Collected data
──────────────────────────────

-- pv_equiv track=rewrite | github.com/rafaelbco/rbco.rename | rbco/rename/renaming.py | fixTitleCase
-- ===== SOURCE A (Python) =====
-- def fixTitleCase(fileName):
--     """Fix the string.title() issue with the (') character. E.g.: takes "You Don'T Know" and
--     returns "You Don't Know".
--     """
--     fileNameParts = fileName.split("'")
--     fixedParts = [fileNameParts[0]]
--
--     for part in fileNameParts[1:]:
--         if part:
--             fixedParts.append(part[0].lower() + part[1:])
--         else:
--             fixedParts.append(part)
--
--     return "'".join(fixedParts)
-- ===== SOURCE B (Python) =====
-- def fixTitleCase(fileName):
--     """Single left-to-right scan: lowercase any character that immediately
--     follows an apostrophe, instead of splitting on "'" and re-joining."""
--     out = []
--     prev_is_quote = False
--     for ch in fileName:
--         out.append(ch.lower() if prev_is_quote else ch)
--         prev_is_quote = (ch == "'")
--     return ''.join(out)
-- ===== Notes on version B (the rewrite author's own statement) =====
-- stated objective: alternative
-- what changed: Replaces split-on-apostrophe / fix-each-part / join with a single character scan keeping a previous-char-was-apostrophe flag.
import Mathlib
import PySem

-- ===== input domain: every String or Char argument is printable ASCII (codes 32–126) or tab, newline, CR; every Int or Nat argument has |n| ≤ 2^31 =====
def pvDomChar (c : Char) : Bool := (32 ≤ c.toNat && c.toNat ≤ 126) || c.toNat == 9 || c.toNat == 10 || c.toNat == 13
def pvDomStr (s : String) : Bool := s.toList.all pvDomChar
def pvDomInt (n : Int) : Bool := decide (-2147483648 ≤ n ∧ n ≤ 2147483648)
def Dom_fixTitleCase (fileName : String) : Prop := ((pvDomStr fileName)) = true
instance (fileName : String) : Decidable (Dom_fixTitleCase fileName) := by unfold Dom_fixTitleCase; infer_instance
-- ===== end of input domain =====

-- B replaces A's split-on-apostrophe / fix-each-part / join with a single look-behind scan (alternative decomposition, same cost).

-- ===== PORT A =====
-- fileNameParts = fileName.split("'"); fixedParts = [fileNameParts[0]];
-- for part in fileNameParts[1:]: append part[0].lower()+part[1:] if part else part;
-- return "'".join(fixedParts).  (split always returns a nonempty list, so parts[0] is headD.)
def fixTitleCase (fileName : String) : String :=
  let parts := PySem.Chars.splitOn fileName.toList ['\'']
  let fixed := (PySem.List.slice parts (some 1) none).foldl
    (fun acc part =>
      match part with
      | c :: rest => acc ++ [PySem.Chars.lowerChar c :: rest]
      | [] => acc ++ [([] : List Char)])
    [parts.headD []]
  String.ofList (PySem.Chars.join ['\''] fixed)

-- ===== PORT B =====
-- out = []; prev_is_quote = False; for ch: out.append(ch.lower() if prev_is_quote else ch); prev_is_quote = (ch == "'"); ''.join(out)
def fixTitleCase_alt (fileName : String) : String :=
  let st := fileName.toList.foldl
    (fun (st : List Char × Bool) ch =>
      (st.1 ++ [if st.2 then PySem.Chars.lowerChar ch else ch], ch = '\''))
    (([] : List Char), false)
  String.ofList st.1

-- ===== PRECONDITION & SPEC =====
def Spec_fixTitleCase (fileName : String) (out : String) : Prop := out = fixTitleCase_alt fileName
instance (fileName : String) (out : String) : Decidable (Spec_fixTitleCase fileName out) := by unfold Spec_fixTitleCase; infer_instance

-- ===== CLAIM (what is proved, stated in full; the proofs are below) =====
def Claim_equal_fixTitleCase : Prop := ∀ (fileName : String), Dom_fixTitleCase fileName → Spec_fixTitleCase fileName (fixTitleCase fileName)

-- ===== LEMMAS AND PROOFS =====

-- A simple structural split on the apostrophe character (proof-side model of split("'")).
def splitQ : List Char → List (List Char)
  | [] => [[]]
  | c :: rest =>
      if c = '\'' then [] :: splitQ rest
      else
        match splitQ rest with
        | p :: ps => (c :: p) :: ps
        | [] => [[c]]

theorem splitQ_ne_nil (cs : List Char) : splitQ cs ≠ [] := by
  cases cs with
  | nil => simp [splitQ]
  | cons c rest =>
      simp only [splitQ]
      split
      · simp
      · split <;> simp

theorem splitOn_go_eq (fuel : Nat) (l cur : List Char) (accs : List (List Char))
    (h : l.length ≤ fuel) :
    PySem.Chars.splitOn.go ['\''] fuel l cur accs =
      accs.reverse ++
        (match splitQ l with
         | p :: ps => (cur.reverse ++ p) :: ps
         | [] => [cur.reverse]) := by
  induction fuel generalizing l cur accs with
  | zero =>
      have hl : l = [] := by
        cases l with
        | nil => rfl
        | cons c r => simp at h
      subst hl
      simp [PySem.Chars.splitOn.go, splitQ]
  | succ n ih =>
      cases l with
      | nil => simp [PySem.Chars.splitOn.go, splitQ]
      | cons c rest =>
          by_cases hc : c = '\''
          · subst hc
            have hpre : (['\''] : List Char).isPrefixOf ('\'' :: rest) = true := by
              simp [List.isPrefixOf]
            simp only [PySem.Chars.splitOn.go, hpre, if_true, List.length_singleton,
              List.drop_succ_cons, List.drop_zero]
            rw [ih rest [] (cur.reverse :: accs) (by simp at h; omega)]
            rcases hq : splitQ rest with _ | ⟨p, ps⟩
            · exact absurd hq (splitQ_ne_nil rest)
            · simp [splitQ, hq]
          · have hpre : (['\''] : List Char).isPrefixOf (c :: rest) = false := by
              simp [List.isPrefixOf]
              intro h'; exact absurd h'.symm hc
            simp only [PySem.Chars.splitOn.go, hpre, Bool.false_eq_true, if_false]
            rw [ih rest (c :: cur) accs (by simp at h; omega)]
            rcases hq : splitQ rest with _ | ⟨p, ps⟩
            · exact absurd hq (splitQ_ne_nil rest)
            · simp [splitQ, hq, hc]

theorem splitOn_eq_splitQ (cs : List Char) :
    PySem.Chars.splitOn cs ['\''] = splitQ cs := by
  show PySem.Chars.splitOn.go ['\''] (cs.length + 1) cs [] [] = splitQ cs
  rw [splitOn_go_eq (cs.length + 1) cs [] [] (by omega)]
  rcases hq : splitQ cs with _ | ⟨p, ps⟩
  · exact absurd hq (splitQ_ne_nil cs)
  · simp

-- The per-part fix A applies to every part after the first.
def fixPart : List Char → List Char
  | [] => []
  | c :: rest => PySem.Chars.lowerChar c :: rest

-- B's scan, as a structural recursion (what B's foldl accumulates).
def scan : Bool → List Char → List Char
  | _, [] => []
  | flag, c :: rest => (if flag then PySem.Chars.lowerChar c else c) :: scan (c = '\'') rest

theorem join_cons_char (c : Char) (p : List Char) (l : List (List Char)) :
    PySem.Chars.join ['\''] ((c :: p) :: l) = c :: PySem.Chars.join ['\''] (p :: l) := by
  cases l with
  | nil => simp [PySem.Chars.join_singleton]
  | cons q qs => simp [PySem.Chars.join_cons_cons]

theorem foldB_eq_scan (cs : List Char) (acc : List Char) (flag : Bool) :
    (cs.foldl
      (fun (st : List Char × Bool) ch =>
        (st.1 ++ [if st.2 then PySem.Chars.lowerChar ch else ch], ch = '\''))
      (acc, flag)).1 = acc ++ scan flag cs := by
  induction cs generalizing acc flag with
  | nil => simp [scan]
  | cons c rest ih =>
      simp only [List.foldl_cons, scan]
      rw [ih]
      simp

theorem join_fix_eq_scan (cs : List Char) (flag : Bool) :
    PySem.Chars.join ['\'']
      ((if flag then fixPart ((splitQ cs).headD []) else (splitQ cs).headD []) ::
        ((splitQ cs).tail).map fixPart) = scan flag cs := by
  induction cs generalizing flag with
  | nil =>
      cases flag <;> simp [splitQ, fixPart, scan, PySem.Chars.join_singleton]
  | cons c rest ih =>
      by_cases hc : c = '\''
      · subst hc
        rcases hq : splitQ rest with _ | ⟨p, ps⟩
        · exact absurd hq (splitQ_ne_nil rest)
        · have h1 := ih true
          rw [hq] at h1
          simp only [if_true, List.headD, List.tail] at h1
          have hl : PySem.Chars.lowerChar '\'' = '\'' := by decide
          simp only [splitQ, if_true, hq, List.headD, List.tail, List.map, scan, hl]
          have hfix : fixPart ([] : List Char) = [] := rfl
          cases flag <;>
            simp only [if_true, Bool.false_eq_true, if_false, hfix] <;>
            · rw [PySem.Chars.join_cons_cons, h1]
              simp
      · rcases hq : splitQ rest with _ | ⟨p, ps⟩
        · exact absurd hq (splitQ_ne_nil rest)
        · have h1 := ih false
          rw [hq] at h1
          simp only [Bool.false_eq_true, if_false, List.headD, List.tail] at h1
          simp only [splitQ, hc, if_false, hq, List.headD, List.tail, scan]
          cases flag with
          | false =>
              simp only [Bool.false_eq_true, if_false]
              rw [join_cons_char, h1]
              simp
          | true =>
              simp only [if_true, fixPart]
              rw [join_cons_char, h1]
              simp

theorem foldA_eq (ps : List (List Char)) (acc : List (List Char)) :
    ps.foldl
      (fun acc part =>
        match part with
        | c :: rest => acc ++ [PySem.Chars.lowerChar c :: rest]
        | [] => acc ++ [([] : List Char)])
      acc = acc ++ ps.map fixPart := by
  induction ps generalizing acc with
  | nil => simp
  | cons p ps ih =>
      cases p <;> simp [List.foldl_cons, fixPart, ih]

-- ===== VERDICT (by name: the statement is the Claim_ definition above) =====
theorem fixTitleCase_spec : Claim_equal_fixTitleCase := by
  intro fileName _
  unfold Spec_fixTitleCase fixTitleCase fixTitleCase_alt
  simp only [PySem.List.slice_from_one, splitOn_eq_splitQ, foldA_eq]
  rw [foldB_eq_scan]
  have h := join_fix_eq_scan fileName.toList false
  simp only [Bool.false_eq_true, if_false] at h
  rw [List.singleton_append, h]
  simp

──────────────────────────────

* WHAT NEEDS TO BE DONE
With the first line being the one containing "theorem splitOn_eq_splitQ (cs" and the last line the one containing "induction cs generalizing acc flag with", transcribe exactly the lines above that fall in that range.

* WRITTEN RESPONSE
theorem splitOn_eq_splitQ (cs : List Char) :
    PySem.Chars.splitOn cs ['\''] = splitQ cs := by
  show PySem.Chars.splitOn.go ['\''] (cs.length + 1) cs [] [] = splitQ cs
  rw [splitOn_go_eq (cs.length + 1) cs [] [] (by omega)]
  rcases hq : splitQ cs with _ | ⟨p, ps⟩
  · exact absurd hq (splitQ_ne_nil cs)
  · simp

-- The per-part fix A applies to every part after the first.
def fixPart : List Char → List Char
  | [] => []
  | c :: rest => PySem.Chars.lowerChar c :: rest

-- B's scan, as a structural recursion (what B's foldl accumulates).
def scan : Bool → List Char → List Char
  | _, [] => []
  | flag, c :: rest => (if flag then PySem.Chars.lowerChar c else c) :: scan (c = '\'') rest

theorem join_cons_char (c : Char) (p : List Char) (l : List (List Char)) :
    PySem.Chars.join ['\''] ((c :: p) :: l) = c :: PySem.Chars.join ['\''] (p :: l) := by
  cases l with
  | nil => simp [PySem.Chars.join_singleton]
  | cons q qs => simp [PySem.Chars.join_cons_cons]

theorem foldB_eq_scan (cs : List Char) (acc : List Char) (flag : Bool) :
    (cs.foldl
      (fun (st : List Char × Bool) ch =>
        (st.1 ++ [if st.2 then PySem.Chars.lowerChar ch else ch], ch = '\''))
      (acc, flag)).1 = acc ++ scan flag cs := by
  induction cs generalizing acc flag with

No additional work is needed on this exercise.